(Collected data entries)

-- pv_equiv track=rewrite | github.com/ghostlobster/quant-platform | analysis/entropy_features.py | _kontoyiannis_match_length
-- ===== SOURCE A (Python) =====
-- def _kontoyiannis_match_length(s: str, i: int) -> int:
--     """Longest prefix of ``s[i:]`` that matches somewhere in ``s[:i]``, plus 1.
--
--     AFML Eq 18.8 — implementation matches López de Prado's reference
--     code (López de Prado 2018).  Runs in ``O(n²)`` worst-case which is
--     fine for per-window entropy features on daily return series.
--     """
--     n = len(s)
--     # Longest match length starting at position i.
--     max_match = 0
--     for j in range(1, min(n - i, i) + 1):
--         if s[i : i + j] in s[:i]:
--             if j > max_match:
--                 max_match = j
--         else:
--             break
--     return max_match + 1
-- ===== SOURCE B (Python) =====
-- def _lcp(a: str, b: str) -> int:
--     """Length of the longest common prefix of a and b."""
--     k = 0
--     for x, y in zip(a, b):
--         if x != y:
--             break
--         k += 1
--     return k
--
--
-- def _kontoyiannis_match_length(s: str, i: int) -> int:
--     # Longest prefix of s[i:] occurring inside s[:i], found by direct
--     # character comparison: for each start p < i take the common prefix of
--     # s[p:i] and s[i:] (truncation at i caps the match inside s[:i]).
--     n = len(s)
--     if i <= 0 or i >= n:
--         return 1
--     suf = s[i:]
--     best = 0
--     for p in range(i):
--         best = max(best, _lcp(s[p:i], suf))
--     return best + 1
-- ===== Notes on version B (the rewrite author's own statement) =====
-- stated objective: alternative
-- what changed: A tests substring containment of ever-longer slices s[i:i+j] in s[:i] (a nested substring search per j, O(n^3) worst case); B instead scans each start position p < i once, taking the longest common prefix of s[p:i] and s[i:] by direct character comparison and keeping the maximum, with no substring search at all.
import Mathlib
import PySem

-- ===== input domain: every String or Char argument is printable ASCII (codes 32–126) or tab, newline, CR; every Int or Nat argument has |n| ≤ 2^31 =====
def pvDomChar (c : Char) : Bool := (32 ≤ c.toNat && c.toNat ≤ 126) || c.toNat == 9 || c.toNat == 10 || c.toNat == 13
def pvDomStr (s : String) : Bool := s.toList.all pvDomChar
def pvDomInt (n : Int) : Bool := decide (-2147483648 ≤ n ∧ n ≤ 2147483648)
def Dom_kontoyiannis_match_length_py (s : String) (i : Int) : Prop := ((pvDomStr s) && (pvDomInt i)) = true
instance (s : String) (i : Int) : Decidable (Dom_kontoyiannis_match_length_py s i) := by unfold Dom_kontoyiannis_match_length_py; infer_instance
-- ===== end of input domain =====

-- B replaces A's substring-containment scan over growing slices by a direct
-- longest-common-prefix comparison for each start position p < i (alternative algorithm).

-- ===== PORT A =====
-- the loop condition  s[i : i + j] in s[:i]
def pvCondA (s : String) (i j : Int) : Bool :=
  PySem.Str.isIn (PySem.Str.slice s (some i) (some (i + j))) (PySem.Str.slice s none (some i))

-- the 'for j in range(1, min(n - i, i) + 1)' loop with its break; state = max_match
def pvLoopA (s : String) (i m j maxm : Int) : Int :=
  if j ≤ m then
    if pvCondA s i j then
      pvLoopA s i m (j + 1) (if maxm < j then j else maxm)
    else maxm
  else maxm
termination_by (m + 1 - j).toNat
decreasing_by omega

def kontoyiannis_match_length_py (s : String) (i : Int) : Int :=
  let n := PySem.Str.len s
  pvLoopA s i (min (n - i) i) 1 0 + 1

-- ===== PORT B =====
-- _lcp: count equal characters from the front, stop at the first mismatch
def pvLcpB : List Char → List Char → Int
  | x :: xs, y :: ys => if x = y then 1 + pvLcpB xs ys else 0
  | _, _ => 0

def kontoyiannis_match_length_py_alt (s : String) (i : Int) : Int :=
  let n := PySem.Str.len s
  if i ≤ 0 ∨ n ≤ i then 1
  else
    let suf := (PySem.Str.slice s (some i) none).toList
    let best := (PySem.List.pyRange 0 i 1).foldl
      (fun b p => max b (pvLcpB (PySem.Str.slice s (some p) (some i)).toList suf)) 0
    best + 1

-- ===== PRECONDITION & SPEC =====
def Spec_kontoyiannis_match_length_py (s : String) (i : Int) (out : Int) : Prop := out = kontoyiannis_match_length_py_alt s i
instance (s : String) (i : Int) (out : Int) : Decidable (Spec_kontoyiannis_match_length_py s i out) := by unfold Spec_kontoyiannis_match_length_py; infer_instance

-- ===== CLAIM (what is proved, stated in full; the proofs are below) =====
def Claim_equal_kontoyiannis_match_length_py : Prop := ∀ (s : String) (i : Int), Dom_kontoyiannis_match_length_py s i → Spec_kontoyiannis_match_length_py s i (kontoyiannis_match_length_py s i)

-- ===== LEMMAS AND PROOFS =====

-- A's loop condition, read as an infix statement about s.toList (0 ≤ i, 0 ≤ j)
lemma pvCondA_iff (s : String) (i j : Int) (hi : 0 ≤ i) (hj : 0 ≤ j) :
    pvCondA s i j = true ↔
      ((s.toList.drop i.toNat).take j.toNat) <:+: (s.toList.take i.toNat) := by
  rw [pvCondA, PySem.Str.isIn_iff_infix]
  simp only [PySem.Str.toList_slice, PySem.Chars.slice_eq_listSlice]
  rw [PySem.List.slice_toNat _ hi (by omega : (0:Int) ≤ i + j),
    PySem.List.slice_to _ hi, show (i + j).toNat - i.toNat = j.toNat from by omega]

-- a shorter prefix of s[i:] is contained in s[:i] whenever a longer one is
lemma pvCondA_mono (s : String) (i j k : Int) (hi : 0 ≤ i) (hj : 0 ≤ j) (hjk : j ≤ k)
    (h : pvCondA s i k = true) : pvCondA s i j = true := by
  rw [pvCondA_iff s i k hi (by omega)] at h
  rw [pvCondA_iff s i j hi hj]
  have heq : (s.toList.drop i.toNat).take j.toNat =
      ((s.toList.drop i.toNat).take k.toNat).take j.toNat := by
    rw [List.take_take, min_eq_left (by omega)]
  rw [heq]
  exact (List.take_prefix _ _).isInfix.trans h

-- what A's loop computes: the greatest j ≤ m satisfying the condition
lemma pvLoopA_spec (s : String) (i m : Int) (hi : 0 ≤ i) :
    ∀ j maxm : Int, 1 ≤ j → maxm = j - 1 → maxm ≤ m → pvCondA s i maxm = true →
      (pvLoopA s i m j maxm ≤ m ∧ pvCondA s i (pvLoopA s i m j maxm) = true ∧
       maxm ≤ pvLoopA s i m j maxm ∧
       ∀ j', j' ≤ m → pvCondA s i j' = true → j' ≤ pvLoopA s i m j maxm) := by
  intro j maxm
  induction hfuel : (m + 1 - j).toNat using Nat.strong_induction_on generalizing j maxm with
  | _ fuel ih =>
  intro h1 h2 h3 h4
  rw [pvLoopA]
  by_cases hjm : j ≤ m
  · rw [if_pos hjm]
    by_cases hc : pvCondA s i j = true
    · rw [if_pos hc, if_pos (by omega : maxm < j)]
      obtain ⟨a1, a2, a3, a4⟩ :=
        ih (m + 1 - (j+1)).toNat (by omega) (j+1) j rfl (by omega) (by omega) hjm hc
      exact ⟨a1, a2, by omega, a4⟩
    · rw [if_neg hc]
      refine ⟨h3, h4, le_refl _, fun j' hj'm hcj' => ?_⟩
      by_contra hlt
      push Not at hlt
      exact hc (pvCondA_mono s i j j' hi (by omega) (by omega) hcj')
  · rw [if_neg hjm]
    exact ⟨h3, h4, le_refl _, fun j' hj'm hcj' => by omega⟩

lemma pvLcpB_spec (a b : List Char) :
    0 ≤ pvLcpB a b ∧ pvLcpB a b ≤ a.length ∧ pvLcpB a b ≤ b.length ∧
      a.take (pvLcpB a b).toNat = b.take (pvLcpB a b).toNat := by
  induction a generalizing b with
  | nil => simp [pvLcpB]
  | cons x xs ih =>
    cases b with
    | nil =>
      exact ⟨by simp [pvLcpB], by simp [pvLcpB]; omega, by simp [pvLcpB], by simp [pvLcpB]⟩
    | cons y ys =>
      by_cases hxy : x = y
      · obtain ⟨h0, h1, h2, h3⟩ := ih ys
        subst hxy
        simp only [pvLcpB, if_true]
        refine ⟨by omega, by simp; omega, by simp; omega, ?_⟩
        rw [show (1 + pvLcpB xs ys).toNat = (pvLcpB xs ys).toNat + 1 from by omega]
        simp [List.take_succ_cons, h3]
      · exact ⟨by simp [pvLcpB, hxy], by simp [pvLcpB, hxy]; omega,
          by simp [pvLcpB, hxy]; omega, by simp [pvLcpB, hxy]⟩

lemma le_pvLcpB_of (a b : List Char) (j : Nat) (hja : j ≤ a.length) (hjb : j ≤ b.length)
    (h : a.take j = b.take j) : (j : Int) ≤ pvLcpB a b := by
  induction j generalizing a b with
  | zero => exact (pvLcpB_spec a b).1
  | succ k ih =>
    match a, b with
    | x :: xs, y :: ys =>
      simp only [List.take_succ_cons, List.cons.injEq] at h
      simp only [pvLcpB, if_pos h.1]
      have := ih xs ys (by simpa using hja) (by simpa using hjb) h.2
      push_cast; omega

lemma foldl_max_spec (f : Int → Int) (l : List Int) (a : Int) :
    a ≤ l.foldl (fun acc p => max acc (f p)) a ∧
    (l.foldl (fun acc p => max acc (f p)) a = a ∨
      ∃ p ∈ l, l.foldl (fun acc p => max acc (f p)) a = f p) ∧
    ∀ p ∈ l, f p ≤ l.foldl (fun acc p => max acc (f p)) a := by
  induction l generalizing a with
  | nil => simp
  | cons q qs ih =>
    obtain ⟨h0, h1, h2⟩ := ih (max a (f q))
    simp only [List.foldl_cons]
    refine ⟨le_trans (le_max_left _ _) h0, ?_, ?_⟩
    · rcases h1 with h | ⟨p, hp, hep⟩
      · rcases max_cases a (f q) with ⟨he, _⟩ | ⟨he, _⟩
        · left; omega
        · right; exact ⟨q, by simp, by omega⟩
      · right; exact ⟨p, by simp [hp], hep⟩
    · intro p hp
      rcases List.mem_cons.1 hp with rfl | hp
      · exact le_trans (le_max_right _ _) h0
      · exact h2 p hp

-- an infix occurrence, in drop/take coordinates
lemma infix_exists_drop_take {α : Type} (sub L : List α) (h : sub <:+: L) :
    ∃ p : Nat, p + sub.length ≤ L.length ∧ (L.drop p).take sub.length = sub := by
  obtain ⟨u, v, huv⟩ := h
  refine ⟨u.length, ?_, ?_⟩
  · subst huv; simp
  · subst huv
    rw [show u ++ sub ++ v = u ++ (sub ++ v) by simp, List.drop_left, List.take_left]

lemma drop_take_infix {α : Type} (L : List α) (p k : Nat) : (L.drop p).take k <:+: L :=
  ((L.drop p).take_prefix k).isInfix.trans (L.drop_suffix p).isInfix

-- B's per-position string: s[p:i] as a list, for 0 ≤ p ≤ i
lemma sliceB_eq (s : String) (p i : Int) (hp : 0 ≤ p) (hpi : p ≤ i) :
    (PySem.Str.slice s (some p) (some i)).toList =
      (s.toList.take i.toNat).drop p.toNat := by
  simp only [PySem.Str.toList_slice, PySem.Chars.slice_eq_listSlice]
  rw [PySem.List.slice_toNat _ hp (by omega : (0:Int) ≤ i), List.drop_take]

-- the main case 0 < i < |s|
lemma main_case (s : String) (i : Int) (h1 : 0 < i) (h2 : i < (s.toList.length : Int)) :
    kontoyiannis_match_length_py s i = kontoyiannis_match_length_py_alt s i := by
  have hi : (0:Int) ≤ i := by omega
  have hlen : PySem.Str.len s = (s.toList.length : Int) := by
    simp [PySem.Str.len_eq]
  set cs := s.toList with hcs
  set N := cs.length with hN
  set t := i.toNat with ht
  have hti : (t : Int) = i := Int.toNat_of_nonneg hi
  set m : Int := min ((N:Int) - i) i with hm
  have hm1 : 1 ≤ m := by omega
  set D := cs.drop t with hD
  set P := cs.take t with hP
  have hDlen : D.length = N - t := by simp [hD, hN]
  have hPlen : P.length = t := by
    rw [hP, List.length_take]; omega
  -- A's side
  have hA := pvLoopA_spec s i m hi 1 0 (by omega) (by omega) (by omega)
    (by rw [pvCondA_iff s i 0 hi le_rfl]; simp)
  obtain ⟨hA1, hA2, hA3, hA4⟩ := hA
  set rA := pvLoopA s i m 1 0 with hrA
  -- B's side
  set f : Int → Int := fun p =>
    pvLcpB (PySem.Str.slice s (some p) (some i)).toList ((PySem.Str.slice s (some i) none).toList)
    with hf
  obtain ⟨hB1, hB2, hB3⟩ := foldl_max_spec f (PySem.List.pyRange 0 i 1) 0
  set rB := (PySem.List.pyRange 0 i 1).foldl (fun b p => max b (f p)) 0 with hrB
  have hsufD : (PySem.Str.slice s (some i) none).toList = D := by
    simp only [PySem.Str.toList_slice, PySem.Chars.slice_eq_listSlice]
    rw [PySem.List.slice_from _ hi]
  -- the two maxima agree
  have key : rA = rB := by
    apply le_antisymm
    · -- rA ≤ rB via an occurrence witnessing pvCondA rA
      by_cases h0 : rA = 0
      · omega
      · have hrA1 : 1 ≤ rA := by omega
        rw [pvCondA_iff s i rA hi (by omega)] at hA2
        rw [← ht, ← hcs, ← hD, ← hP] at hA2
        set j := rA.toNat with hj
        have hjD : j ≤ D.length := by
          have : rA ≤ (N:Int) - i := by omega
          omega
        obtain ⟨p, hple, hocc⟩ := infix_exists_drop_take _ _ hA2
        have hsub_len : (D.take j).length = j := by rw [List.length_take]; omega
        rw [hsub_len] at hple hocc
        rw [hPlen] at hple
        have hpi : (p:Int) < i := by omega
        have hmem : (p:Int) ∈ PySem.List.pyRange 0 i 1 := by
          rw [PySem.List.mem_pyRange_one]; omega
        have hip : f p ≤ rB := hB3 _ hmem
        have hfp : (j:Int) ≤ f p := by
          rw [hf]
          simp only [hsufD]
          rw [sliceB_eq s p i (by omega) (by omega)]
          simp only [Int.toNat_natCast]
          rw [← ht, ← hcs, ← hP]
          apply le_pvLcpB_of
          · rw [List.length_drop]; omega
          · exact hjD
          · exact hocc
        omega
    · -- rB ≤ rA via maximality of rA
      rcases hB2 with h0 | ⟨p, hmem, hep⟩
      · omega
      · rw [PySem.List.mem_pyRange_one] at hmem
        have hq : ((p.toNat : Int)) = p := Int.toNat_of_nonneg hmem.1
        set q := p.toNat with hqdef
        have hfval : f p = pvLcpB (P.drop q) D := by
          rw [hf]; simp only [hsufD]; rw [sliceB_eq s p i hmem.1 (by omega)]
        obtain ⟨l0, l1, l2, l3⟩ := pvLcpB_spec (P.drop q) D
        have hdroplen : (P.drop q).length = t - q := by
          simp [hPlen]
        have hqt : q ≤ t := by omega
        have hrBm : rB ≤ m := by
          rw [hep, hfval]
          rw [hdroplen] at l1
          rw [hDlen] at l2
          have : ((t - q : Nat) : Int) ≤ i := by omega
          have : ((N - t : Nat) : Int) ≤ (N:Int) - i := by omega
          omega
        have hcond : pvCondA s i rB = true := by
          rw [pvCondA_iff s i rB hi (by omega)]
          rw [hep, hfval]
          rw [← l3]
          exact drop_take_infix _ _ _
        exact hA4 rB hrBm hcond
  -- assemble
  rw [kontoyiannis_match_length_py, kontoyiannis_match_length_py_alt]
  simp only [hlen]
  rw [if_neg (by omega : ¬ (i ≤ 0 ∨ (N:Int) ≤ i))]
  exact congrArg (· + 1) key

-- ===== VERDICT (by name: the statement is the Claim_ definition above) =====
theorem kontoyiannis_match_length_py_spec : Claim_equal_kontoyiannis_match_length_py := by
  intro s i _
  unfold Spec_kontoyiannis_match_length_py
  by_cases hc : 0 < i ∧ i < (s.toList.length : Int)
  · exact main_case s i hc.1 hc.2
  · -- degenerate: A's loop body never runs, B's guard fires; both return 1
    have hlen : PySem.Str.len s = (s.toList.length : Int) := by simp [PySem.Str.len_eq]
    rw [kontoyiannis_match_length_py, kontoyiannis_match_length_py_alt]
    simp only [hlen]
    rw [if_pos (by omega : i ≤ 0 ∨ (s.toList.length : Int) ≤ i)]
    rw [pvLoopA, if_neg (by omega : ¬ (1:Int) ≤ min ((s.toList.length : Int) - i) i)]
    norm_num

TO DO = Copy range, inclusive: the line holding "(f p)) a := by" to the line holding "-- an infix". Reproduce exactly those lines of the records above and no others.

TASK OUTPUT =
    ∀ p ∈ l, f p ≤ l.foldl (fun acc p => max acc (f p)) a := by
  induction l generalizing a with
  | nil => simp
  | cons q qs ih =>
    obtain ⟨h0, h1, h2⟩ := ih (max a (f q))
    simp only [List.foldl_cons]
    refine ⟨le_trans (le_max_left _ _) h0, ?_, ?_⟩
    · rcases h1 with h | ⟨p, hp, hep⟩
      · rcases max_cases a (f q) with ⟨he, _⟩ | ⟨he, _⟩
        · left; omega
        · right; exact ⟨q, by simp, by omega⟩
      · right; exact ⟨p, by simp [hp], hep⟩
    · intro p hp
      rcases List.mem_cons.1 hp with rfl | hp
      · exact le_trans (le_max_right _ _) h0
      · exact h2 p hp

-- an infix occurrence, in drop/take coordinates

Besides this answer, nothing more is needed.